Mr. Kristol grew up in Brooklyn, N.Y. His father was in the garment trade and Mr. Kristol, like many of his bright contemporaries, attended City College of New York, then a hotbed of student radicalism.
He was a self-described student "Trotskyist," but soon after graduation rejected that label. Of his youthful leanings Mr. Kristol later wrote, "It was a useful inoculation that rendered me not only immune, but positively indifferent to the ideological chatter around me."
Any remaining faith in the masses was obliterated by his experience serving in the Army during World War II alongside "thugs or near-thugs."
"Again and again, and to my surprise, I found reasons to think better of the Army and less well of my fellow enlisted men," he wrote in 1993. "The Army may have radicalized Norman Mailer; it successfully de-radicalized me. It caused me to cease being a socialist."
Energized by the writings of Lionel Trilling and Reinhold Niebuhr -- self-described liberals both, but thinkers critical of the human capacity for perfection -- Mr. Kristol became managing editor of Commentary in 1947.
In 1952, he left Commentary and traveled to England to found Encounter with the British poet Stephen Spender, as a counterblast to left-wing intellectual publications.
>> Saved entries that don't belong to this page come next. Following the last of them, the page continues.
-- pv_equiv track=rewrite | github.com/pypi-data/pypi-mirror-299 | packages/geoprocessing/geoprocessing-3.1.4-py3-none-any.whl/geoprocessing/coords_utils.py | make_subsets
-- ===== SOURCE A (Python) =====
-- from typing import List, Union, NamedTuple
--
-- def make_subsets(booleans: List[bool]) -> List[Union[List[int], None]]:
--     ''' Returns a list of subsets, where each subset forms a potential segment. A subset is a list of indexes.
--
--     Note:
--         There is a little hack with None values in the list - if the points is not close to
--         the current geometry, we will insert a None that will be used in the fechet function.
--
--     Args:
--         booleans : a list of booleans where Nth boolean is True if Nth points is potentially in a segment.
--
--     Return:
--         Each inner list in the resulting list is a list containing points of a potential segment.
--     '''
--     subset = []
--     result = []
--     for b in range(0, len(booleans)):
--         if booleans[b]:
--             subset.append(b)
--             continue
--         elif subset:
--             result.append(subset)
--             subset = []
--         result.append(None)
--     return result
-- ===== SOURCE B (Python) =====
-- def make_subsets(booleans):
--     ''' Run-based rewrite: scan maximal runs of equal booleans; a True run becomes a
--     pending index range that is appended only when a False run follows it (so a
--     trailing True run is dropped, as in the original); a False run contributes one
--     None per element.'''
--     result = []
--     pending = None
--     i = 0
--     n = len(booleans)
--     while i < n:
--         j = i
--         while j < n and booleans[j] == booleans[i]:
--             j += 1
--         if booleans[i]:
--             pending = list(range(i, j))
--         else:
--             if pending is not None:
--                 result.append(pending)
--                 pending = None
--             result.extend([None] * (j - i))
--         i = j
--     return result
-- ===== Notes on version B (the rewrite author's own statement) =====
-- stated objective: alternative
-- what changed: Replaced the per-element state machine with accumulating subset list by a run-based scan: B finds each maximal run of equal booleans at once, turns a True run into a pending range(i,j) appended only when a following False run flushes it, and emits the Nones for a False run in one block.
import Mathlib
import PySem

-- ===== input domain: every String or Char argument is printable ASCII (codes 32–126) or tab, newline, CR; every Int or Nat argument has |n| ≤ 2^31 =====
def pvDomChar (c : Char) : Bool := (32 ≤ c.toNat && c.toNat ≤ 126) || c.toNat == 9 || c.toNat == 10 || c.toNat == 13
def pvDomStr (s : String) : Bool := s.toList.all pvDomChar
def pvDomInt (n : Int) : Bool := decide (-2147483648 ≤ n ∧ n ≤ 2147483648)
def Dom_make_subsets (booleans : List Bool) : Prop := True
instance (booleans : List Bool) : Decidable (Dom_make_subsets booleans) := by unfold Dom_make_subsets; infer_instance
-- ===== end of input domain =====

-- B replaces A's per-element state machine by a run-based scan over maximal runs of equal booleans (alternative decomposition, same cost).

-- ===== PORT A =====
def make_subsets (booleans : List Bool) : List (Option (List Int)) :=
  ((PySem.List.pyRange 0 booleans.length 1).foldl
    (fun (st : List Int × List (Option (List Int))) b =>
      if PySem.List.pyGetD booleans b false then (st.1 ++ [b], st.2)
      else if st.1 ≠ [] then ([], st.2 ++ [some st.1, none])
      else (st.1, st.2 ++ [none]))
    ([], [])).2

-- ===== PORT B =====
-- maximal runs of equal booleans as (value, length) pairs (B's inner while loop)
def pvRuns : List Bool → List (Bool × Nat)
  | [] => []
  | x :: xs =>
    (x, (xs.takeWhile (· == x)).length + 1) :: pvRuns (xs.dropWhile (· == x))
  termination_by l => l.length
  decreasing_by
    simp only [List.length_cons]
    exact Nat.lt_succ_of_le (List.length_dropWhile_le _ _)

def pvStepB (st : List (Option (List Int)) × Int × Option (List Int)) (g : Bool × Nat) :
    List (Option (List Int)) × Int × Option (List Int) :=
  if g.1 then (st.1, st.2.1 + g.2, some (PySem.List.pyRange st.2.1 (st.2.1 + g.2) 1))
  else ((st.2.2.elim st.1 (fun p => st.1 ++ [some p])) ++ List.replicate g.2 none, st.2.1 + g.2, none)

def make_subsets_alt (booleans : List Bool) : List (Option (List Int)) :=
  ((pvRuns booleans).foldl pvStepB ([], 0, none)).1

-- ===== PRECONDITION & SPEC =====
def Spec_make_subsets (booleans : List Bool) (out : List (Option (List Int))) : Prop := out = make_subsets_alt booleans
instance (booleans : List Bool) (out : List (Option (List Int))) : Decidable (Spec_make_subsets booleans out) := by unfold Spec_make_subsets; infer_instance

-- ===== CLAIM (what is proved, stated in full; the proofs are below) =====
def Claim_equal_make_subsets : Prop := ∀ (booleans : List Bool), Dom_make_subsets booleans → Spec_make_subsets booleans (make_subsets booleans)

-- ===== LEMMAS AND PROOFS =====

-- A's loop body as a step over (index, value) pairs
def pvStepA (st : List Int × List (Option (List Int))) (p : Int × Bool) :
    List Int × List (Option (List Int)) :=
  if p.2 then (st.1 ++ [p.1], st.2)
  else if st.1 ≠ [] then ([], st.2 ++ [some st.1, none])
  else (st.1, st.2 ++ [none])

def pvPend : Option (List Int) → List Int
  | none => []
  | some s => s

def pvIdx (i : Int) (k : Nat) : List Int := List.map (fun j : Nat => i + (j : Int)) (List.range k)

lemma make_subsets_eq_enum (bs : List Bool) :
    make_subsets bs = ((PySem.List.enumerate bs 0).foldl pvStepA ([], [])).2 := by
  unfold make_subsets
  rw [PySem.List.enumerate_eq_map_pyRange bs false, List.foldl_map]
  rfl

lemma pvIdx_shift (k : Nat) (i : Int) :
    [i] ++ pvIdx (i + 1) k = pvIdx i (k + 1) := by
  unfold pvIdx
  apply List.ext_getElem
  · simp
  · intro m h1 h2
    rcases m with _ | m
    · simp
    · simp
      omega

lemma pvIdx_ne_nil (i : Int) (k : Nat) : pvIdx i (k + 1) ≠ [] := by
  unfold pvIdx
  simp

lemma Afold_true_run (k : Nat) : ∀ (i : Int) (s : List Int) (r : List (Option (List Int))),
    (PySem.List.enumerate (List.replicate k true) i).foldl pvStepA (s, r)
      = (s ++ pvIdx i k, r) := by
  induction k with
  | zero => intro i s r; simp [pvIdx]
  | succ k ih =>
    intro i s r
    rw [List.replicate_succ, PySem.List.enumerate_cons, List.foldl_cons]
    have hstep : pvStepA (s, r) (i, true) = (s ++ [i], r) := by simp [pvStepA]
    rw [hstep, ih (i + 1) (s ++ [i]) r, List.append_assoc, pvIdx_shift]

lemma Afold_false_run (m : Nat) : ∀ (i : Int) (r : List (Option (List Int))),
    (PySem.List.enumerate (List.replicate m false) i).foldl pvStepA ([], r)
      = ([], r ++ List.replicate m none) := by
  induction m with
  | zero => intro i r; simp
  | succ m ih =>
    intro i r
    rw [List.replicate_succ, PySem.List.enumerate_cons, List.foldl_cons]
    have hstep : pvStepA ([], r) (i, false) = ([], r ++ [none]) := by simp [pvStepA]
    rw [hstep, ih (i + 1) (r ++ [none])]
    simp [List.replicate_succ]

lemma run_decomp (x : Bool) (xs : List Bool) :
    x :: xs = List.replicate ((xs.takeWhile (· == x)).length + 1) x ++ xs.dropWhile (· == x) := by
  have h : xs.takeWhile (· == x) = List.replicate (xs.takeWhile (· == x)).length x := by
    apply List.eq_replicate_of_mem
    intro b hb
    have := List.mem_takeWhile_imp hb
    simpa using this
  conv_lhs => rw [← List.takeWhile_append_dropWhile (p := (· == x)) (l := xs)]
  rw [List.replicate_succ, List.cons_append]
  congr 1
  conv_lhs => rw [h]

lemma head_dropWhile_ne (x : Bool) (xs : List Bool) :
    (xs.dropWhile (· == x)).head? ≠ some x := by
  have h := List.head?_dropWhile_not (· == x) xs
  intro hc
  rw [hc] at h
  simp at h

lemma pyRange_eq_pvIdx (i : Int) (k : Nat) :
    PySem.List.pyRange i (i + (k : Int)) 1 = pvIdx i k := by
  rw [PySem.List.pyRange_one]
  unfold pvIdx
  have h : (i + (k : Int) - i).toNat = k := by omega
  rw [h]

lemma main_lemma (n : Nat) : ∀ (bs : List Bool), bs.length ≤ n →
    ∀ (i : Int) (r : List (Option (List Int))) (p : Option (List Int)),
    (p = none ∨ (∃ s, p = some s ∧ s ≠ [] ∧ bs.head? ≠ some true)) →
    ((PySem.List.enumerate bs i).foldl pvStepA (pvPend p, r)).2
      = ((pvRuns bs).foldl pvStepB (r, i, p)).1 := by
  induction n with
  | zero =>
    intro bs hlen i r p _
    have : bs = [] := List.eq_nil_of_length_eq_zero (Nat.le_zero.mp hlen)
    subst this
    simp [pvRuns]
  | succ n ih =>
    intro bs hlen i r p hp
    match bs with
    | [] => simp [pvRuns]
    | b :: l =>
      have hdec : b :: l
          = List.replicate ((l.takeWhile (· == b)).length + 1) b ++ l.dropWhile (· == b) :=
        run_decomp b l
      have hrestlen : (l.dropWhile (· == b)).length ≤ n := by
        have h1 := List.length_dropWhile_le (· == b) l
        simp only [List.length_cons] at hlen
        omega
      have hruns : pvRuns (b :: l)
          = (b, (l.takeWhile (· == b)).length + 1) :: pvRuns (l.dropWhile (· == b)) := by
        rw [pvRuns]
      have hresthead : (l.dropWhile (· == b)).head? ≠ some b := head_dropWhile_ne b l
      rw [hruns, List.foldl_cons, hdec, PySem.List.enumerate_append, List.foldl_append,
        List.length_replicate]
      cases b with
      | true =>
        have hpnone : p = none := by
          rcases hp with h | ⟨s, rfl, hs, hh⟩
          · exact h
          · exact absurd rfl hh
        subst hpnone
        rw [show pvPend none = ([] : List Int) from rfl, Afold_true_run, List.nil_append]
        have hstep : pvStepB (r, i, (none : Option (List Int)))
              (true, (l.takeWhile (· == true)).length + 1)
            = (r, i + (((l.takeWhile (· == true)).length + 1 : Nat) : Int),
               some (PySem.List.pyRange i
                 (i + (((l.takeWhile (· == true)).length + 1 : Nat) : Int)) 1)) := rfl
        rw [hstep, pyRange_eq_pvIdx]
        exact ih _ hrestlen _ r _
          (Or.inr ⟨_, rfl, pvIdx_ne_nil i _, by simpa using hresthead⟩)
      | false =>
        rw [List.replicate_succ, PySem.List.enumerate_cons, List.foldl_cons]
        cases p with
        | none =>
          have hstepA : pvStepA (pvPend none, r) (i, false) = ([], r ++ [none]) := by
            simp [pvStepA, pvPend]
          rw [hstepA, Afold_false_run]
          have hstepB : pvStepB (r, i, (none : Option (List Int)))
                (false, (l.takeWhile (· == false)).length + 1)
              = (r ++ List.replicate ((l.takeWhile (· == false)).length + 1) none,
                 i + (((l.takeWhile (· == false)).length + 1 : Nat) : Int), none) := rfl
          rw [hstepB]
          have hres : (r ++ [none]) ++ List.replicate (l.takeWhile (· == false)).length none
              = r ++ List.replicate ((l.takeWhile (· == false)).length + 1)
                  (none : Option (List Int)) := by
            simp [List.replicate_succ]
          rw [hres]
          have := ih _ hrestlen (i + (((l.takeWhile (· == false)).length + 1 : Nat) : Int))
            (r ++ List.replicate ((l.takeWhile (· == false)).length + 1) none) none (Or.inl rfl)
          rw [show pvPend none = ([] : List Int) from rfl] at this
          exact this
        | some s =>
          have hs : s ≠ [] := by
            rcases hp with h | ⟨s', heq, hs', hh⟩
            · exact absurd h (by simp)
            · cases heq; exact hs'
          have hstepA : pvStepA (pvPend (some s), r) (i, false)
              = ([], r ++ [some s, none]) := by
            simp [pvStepA, pvPend, hs]
          rw [hstepA, Afold_false_run]
          have hstepB : pvStepB (r, i, some s)
                (false, (l.takeWhile (· == false)).length + 1)
              = ((r ++ [some s]) ++ List.replicate ((l.takeWhile (· == false)).length + 1) none,
                 i + (((l.takeWhile (· == false)).length + 1 : Nat) : Int), none) := rfl
          rw [hstepB]
          have hres : (r ++ [some s, none]) ++ List.replicate (l.takeWhile (· == false)).length none
              = (r ++ [some s]) ++ List.replicate ((l.takeWhile (· == false)).length + 1)
                  (none : Option (List Int)) := by
            simp [List.replicate_succ]
          rw [hres]
          have := ih _ hrestlen (i + (((l.takeWhile (· == false)).length + 1 : Nat) : Int))
            ((r ++ [some s]) ++ List.replicate ((l.takeWhile (· == false)).length + 1) none)
            none (Or.inl rfl)
          rw [show pvPend none = ([] : List Int) from rfl] at this
          exact this

-- ===== VERDICT (by name: the statement is the Claim_ definition above) =====
theorem make_subsets_spec : Claim_equal_make_subsets := by
  intro bs _
  unfold Spec_make_subsets make_subsets_alt
  rw [make_subsets_eq_enum]
  have := main_lemma bs.length bs le_rfl 0 [] none (Or.inl rfl)
  simpa [pvPend] using this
He returned to the U.S., and in 1965 founded the Public Interest, a quarterly journal he edited with Daniel Bell, a sociologist and friend from his City College days. The journal was hardly a bastion of right-wing thought, and Mr. Kristol identified himself more as a moderate than as a conservative.
In his 1972 book "On the Democratic Idea in America," he wrote, "I regard the exaggerated hopes we attach to politics as the curse of our age, just as I regard moderation as one of our vanishing virtues."
Later, though, his positions hardened. By 1993, he wrote, "What is wrong with liberalism is liberalism -- a metaphysics and a mythology that is woefully blind to human and political reality."
Paul Wolfowitz, former deputy defense secretary, said Mr. Kristol infused policy debates with a practical, "more fact-based" approach and showed thinkers that "it's not enough just to have a sense of what's right and what's wrong, you also have to have a sense of how the world works."
Nathan Glazer, another of the founders of the Public Interest, said Mr. Kristol had "a wonderful way of formulating things" and that his Trotskyist years had helped shape his work. "I think his conservatism is clearly inflected by where he came from and how he came to it," Mr. Glazer said.
Mr. Kristol is survived by his wife, Gertrude Himmelfarb, a noted historian often identified with the neoconservative movement, and his son, William Kristol, a former chief of staff for Vice President Dan Quayle and editor of the journal the Weekly Standard.
—John D. McKinnon contributed to this article.